Entonces, caigo en la cuenta de toda la situación y le digo a Nerea: ¡”Vaya, tenemos que bajarnos aquí, porque se termina el trayecto, y no tengo encima dinero ni tarjeta del Transporte Público como para que podamos tomar el tranvía de vuelta. ¡Ni las llaves de casa, no llevo encima: hemos salido, hemos dejado cerrada la puerta -¡eso espero!- y, claro, en pijama, sin bolsillos...”
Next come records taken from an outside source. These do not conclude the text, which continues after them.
-- pv_equiv track=rewrite | github.com/dkiexe/campus_il | self.py/finished_works/Chapter7/7.1.4.py | squared_numbers
-- ===== SOURCE A (Python) =====
-- def squared_numbers(start, stop):
--     final_list=[]
--     final_list.append(start**2)
--     while start<stop:
--         start+=1
--         final_list.append(start**2)
--     final_list.append(stop**2)
--     final_list.pop()
--     return final_list
-- ===== SOURCE B (Python) =====
-- def squared_numbers(start, stop):
--     n = stop - start if stop > start else 0
--     out = []
--     sq = start * start
--     odd = 2 * start + 1
--     for _ in range(n + 1):
--         out.append(sq)
--         sq += odd
--         odd += 2
--     return out
-- ===== Notes on version B (the rewrite author's own statement) =====
-- stated objective: alternative
-- what changed: Replaces A's while-loop that squares each counter value with a count-then-generate pass that never multiplies inside the loop: it maintains the running square incrementally via consecutive odd increments (sq += odd; odd += 2).
import Mathlib
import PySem

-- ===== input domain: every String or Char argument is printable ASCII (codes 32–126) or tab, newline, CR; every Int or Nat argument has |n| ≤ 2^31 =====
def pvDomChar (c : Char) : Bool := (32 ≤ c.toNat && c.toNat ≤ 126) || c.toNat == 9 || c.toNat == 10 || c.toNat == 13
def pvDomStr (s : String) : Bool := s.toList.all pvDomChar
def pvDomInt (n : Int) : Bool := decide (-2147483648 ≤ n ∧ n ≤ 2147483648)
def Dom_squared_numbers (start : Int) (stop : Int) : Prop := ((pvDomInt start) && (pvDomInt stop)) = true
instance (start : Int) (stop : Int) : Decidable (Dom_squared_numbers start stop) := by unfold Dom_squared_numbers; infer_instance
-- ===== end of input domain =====

-- B replaces A's while-loop that squares each counter value by a count-then-generate pass that
-- maintains the running square via consecutive odd increments (sq += odd; odd += 2), with no
-- multiplication inside the loop (objective: alternative).

-- ===== PORT A =====
-- while start < stop: start += 1; final_list.append(start**2)
def squaredLoopA (start stop : Int) (acc : List Int) : List Int :=
  if start < stop then squaredLoopA (start + 1) stop (acc ++ [(start + 1) ^ 2]) else acc
termination_by (stop - start).toNat
decreasing_by omega

def squared_numbers (start : Int) (stop : Int) : List Int :=
  let l := ([] : List Int) ++ [start ^ 2]          -- final_list.append(start**2)
  let l := squaredLoopA start stop l               -- the while loop
  let l := l ++ [stop ^ 2]                         -- final_list.append(stop**2)
  l.dropLast                                       -- final_list.pop() (list nonempty: removes the last element)

-- ===== PORT B =====
-- for _ in range(n+1): out.append(sq); sq += odd; odd += 2
def altLoop : Nat → Int → Int → List Int → List Int
  | 0, _, _, out => out
  | k + 1, sq, odd, out => altLoop k (sq + odd) (odd + 2) (out ++ [sq])

def squared_numbers_alt (start : Int) (stop : Int) : List Int :=
  let n : Int := if stop > start then stop - start else 0
  altLoop (n + 1).toNat (start * start) (2 * start + 1) []

-- ===== PRECONDITION & SPEC =====
def Spec_squared_numbers (start : Int) (stop : Int) (out : List Int) : Prop := out = squared_numbers_alt start stop
instance (start : Int) (stop : Int) (out : List Int) : Decidable (Spec_squared_numbers start stop out) := by unfold Spec_squared_numbers; infer_instance

-- ===== CLAIM =====
def Claim_equal_squared_numbers : Prop := ∀ (start : Int) (stop : Int), Dom_squared_numbers start stop → Spec_squared_numbers start stop (squared_numbers start stop)

-- ===== LEMMAS AND PROOFS =====

-- A's loop appends the squares of start+1 .. stop.
theorem squaredLoopA_eq (n : Nat) : ∀ (start stop : Int) (acc : List Int),
    (stop - start).toNat = n →
    squaredLoopA start stop acc
      = acc ++ (PySem.List.pyRange (start + 1) (stop + 1) 1).map (fun x => x ^ 2) := by
  induction n with
  | zero =>
    intro start stop acc h
    rw [squaredLoopA, if_neg (by omega), PySem.List.pyRange_one]
    have h0 : (stop + 1 - (start + 1)).toNat = 0 := by omega
    rw [h0]; simp
  | succ m ih =>
    intro start stop acc h
    rw [squaredLoopA, if_pos (by omega)]
    rw [ih (start + 1) stop _ (by omega)]
    rw [PySem.List.pyRange_one_cons (by omega : start + 1 < stop + 1)]
    simp

-- B's loop, started with the square/odd invariant at v, appends the squares of v, v+1, …
theorem altLoop_eq (k : Nat) : ∀ (v : Int) (out : List Int),
    altLoop k (v * v) (2 * v + 1) out
      = out ++ (List.range k).map (fun i : Nat => (v + (i : Int)) ^ 2) := by
  induction k with
  | zero => intro v out; simp [altLoop]
  | succ m ih =>
    intro v out
    have h1 : v * v + (2 * v + 1) = (v + 1) * (v + 1) := by ring
    have h2 : 2 * v + 1 + 2 = 2 * (v + 1) + 1 := by ring
    rw [altLoop, h1, h2, ih (v + 1)]
    rw [List.range_succ_eq_map]
    simp only [List.map_cons, List.map_map, List.append_assoc, List.cons_append, List.nil_append]
    congr 2
    · push_cast; ring
    · apply List.map_congr_left
      intro i _
      simp only [Function.comp_apply]
      push_cast
      ring

-- ===== VERDICT =====
theorem squared_numbers_spec : Claim_equal_squared_numbers := by
  intro start stop _
  show squared_numbers start stop = squared_numbers_alt start stop
  simp only [squared_numbers, squared_numbers_alt]
  rw [squaredLoopA_eq (stop - start).toNat start stop _ rfl]
  rw [altLoop_eq _ start]
  set n : Int := if stop > start then stop - start else 0 with hn
  rw [PySem.List.pyRange_one]
  have he : (stop + 1 - (start + 1)).toNat = n.toNat := by
    simp only [hn]; split_ifs <;> omega
  have hk : (n + 1).toNat = n.toNat + 1 := by simp only [hn]; split_ifs <;> omega
  rw [he, hk, List.range_succ_eq_map]
  simp only [List.map_cons, List.map_map, List.nil_append]
  rw [List.dropLast_concat, List.singleton_append]
  congr 1
  · push_cast; ring
  apply List.map_congr_left
  intro i _
  simp only [Function.comp_apply]
  push_cast
  ring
Me empiezo a sentir enojado, y tiendo a volcar ese enfoco sobre ella,
pero no, no me siento molesto: más bien, estoy admirado de su desparpajo y del arte con el que me ha hecho embarcarme en este jaleo... “bueno, -me digo-, Ana llega a casa a eso de las nueve y media, y para esa hora solo faltan diez minutos, así que volveremos caminando... solo que así, en pijama, por medio de la calle, llamaríamos la atención, y tal vez molestaríamos a alguien: me parece mejor que vayamos dando una vueltita, por aquí, por detrás .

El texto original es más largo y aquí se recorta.